Collected data entries

-- pv_equiv track=rewrite | github.com/Todd-Projects/Vocabulary-Trainer | quiz_mode.py | grading_dict
-- ===== SOURCE A (Python) =====
-- def grading_dict(percent):
--     grading_dict = {
--         90: "firstplace.gif",
--         80: "secondplace.gif",
--         65: "thirdplace.gif",
--         50: "fourthplace.gif",
--         0: "noplace.gif",
--     }
--     grades = list(grading_dict.keys())
--     for i in grades:
--         if percent >= i:
--             return grading_dict[i]
-- ===== SOURCE B (Python) =====
-- def grading_dict(percent):
--     thresholds = [0, 50, 65, 80, 90]
--     names = ["noplace.gif", "fourthplace.gif", "thirdplace.gif",
--              "secondplace.gif", "firstplace.gif"]
--     lo, hi = 0, len(thresholds)
--     while lo < hi:  # binary search: insertion point of percent to the right
--         mid = (lo + hi) // 2
--         if percent < thresholds[mid]:
--             hi = mid
--         else:
--             lo = mid + 1
--     if lo == 0:
--         return None
--     return names[lo - 1]
-- ===== Notes on version B (the rewrite author's own statement) =====
-- stated objective: alternative
-- what changed: Replaced the descending linear scan over a dict's keys with a hand-rolled binary search (bisect_right) over an ascending threshold list indexing a parallel name list.
import Mathlib
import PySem

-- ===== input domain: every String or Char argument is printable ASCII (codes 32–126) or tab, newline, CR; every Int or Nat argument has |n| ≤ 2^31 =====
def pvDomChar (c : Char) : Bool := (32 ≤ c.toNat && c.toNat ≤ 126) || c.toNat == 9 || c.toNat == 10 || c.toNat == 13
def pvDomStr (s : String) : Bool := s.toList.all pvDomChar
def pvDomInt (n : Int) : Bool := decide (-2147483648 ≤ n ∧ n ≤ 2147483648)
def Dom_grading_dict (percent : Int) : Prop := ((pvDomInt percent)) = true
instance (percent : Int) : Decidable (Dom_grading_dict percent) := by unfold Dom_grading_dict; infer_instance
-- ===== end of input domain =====

-- B replaces the descending key scan with a binary search over an ascending threshold table; equal return value everywhere.
-- ===== PORT A =====
-- loop 'for i in grades: if percent >= i: return grading_dict[i]' over the dict's keys
def pvLoopA (d : PySem.Dict Int String) (percent : Int) : List Int → Option String
  | [] => none
  | i :: rest => if percent ≥ i then d.get? i else pvLoopA d percent rest

def pvDictA : PySem.Dict Int String :=
  (((((PySem.Dict.empty).insert 90 "firstplace.gif").insert 80 "secondplace.gif").insert 65 "thirdplace.gif").insert 50 "fourthplace.gif").insert 0 "noplace.gif"

def grading_dict (percent : Int) : Option String :=
  let grades := pvDictA.keys
  pvLoopA pvDictA percent grades

-- ===== PORT B =====
-- the while-loop of Source B: bisect_right on the ascending threshold list
def pvBisect (ts : List Int) (percent : Int) (lo hi : Nat) : Nat :=
  if lo < hi then
    let mid := (lo + hi) / 2
    if percent < ts.getD mid 0 then pvBisect ts percent lo mid
    else pvBisect ts percent (mid + 1) hi
  else lo
termination_by hi - lo
decreasing_by all_goals omega

def grading_dict_alt (percent : Int) : Option String :=
  let thresholds : List Int := [0, 50, 65, 80, 90]
  let names : List String := ["noplace.gif", "fourthplace.gif", "thirdplace.gif", "secondplace.gif", "firstplace.gif"]
  let lo := pvBisect thresholds percent 0 thresholds.length
  if lo = 0 then none
  else PySem.List.pyGet? names ((lo : Int) - 1)

-- ===== PRECONDITION & SPEC =====
def Spec_grading_dict (percent : Int) (out : Option String) : Prop := out = grading_dict_alt percent
instance (percent : Int) (out : Option String) : Decidable (Spec_grading_dict percent out) := by unfold Spec_grading_dict; infer_instance

-- ===== CLAIM (what is proved, stated in full; the proofs are below) =====
def Claim_equal_grading_dict : Prop := ∀ (percent : Int), Dom_grading_dict percent → Spec_grading_dict percent (grading_dict percent)

-- ===== LEMMAS AND PROOFS =====

-- ===== VERDICT (by name: the statement is the Claim_ definition above) =====
lemma pvBisect_eval (p : Int) : pvBisect [0,50,65,80,90] p 0 5 =
    if p < 0 then 0 else if p < 50 then 1 else if p < 65 then 2
    else if p < 80 then 3 else if p < 90 then 4 else 5 := by
  simp [pvBisect]
  split_ifs <;> omega

theorem grading_dict_spec : Claim_equal_grading_dict := by
  intro p _
  unfold Spec_grading_dict grading_dict grading_dict_alt
  have hk : pvDictA.keys = [90, 80, 65, 50, 0] := by decide
  simp only [hk, pvLoopA, List.length_cons, List.length_nil]
  rw [show (0+1+1+1+1+1 : Nat) = 5 from rfl, pvBisect_eval]
  split_ifs <;> first | decide | omega | exact (‹False›).elim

__What is needed__: Each line of the records with the word "Decidable" in it is to be copied.

__Reply to the exercise__:
instance (percent : Int) : Decidable (Dom_grading_dict percent) := by unfold Dom_grading_dict; infer_instance
instance (percent : Int) (out : Option String) : Decidable (Spec_grading_dict percent out) := by unfold Spec_grading_dict; infer_instance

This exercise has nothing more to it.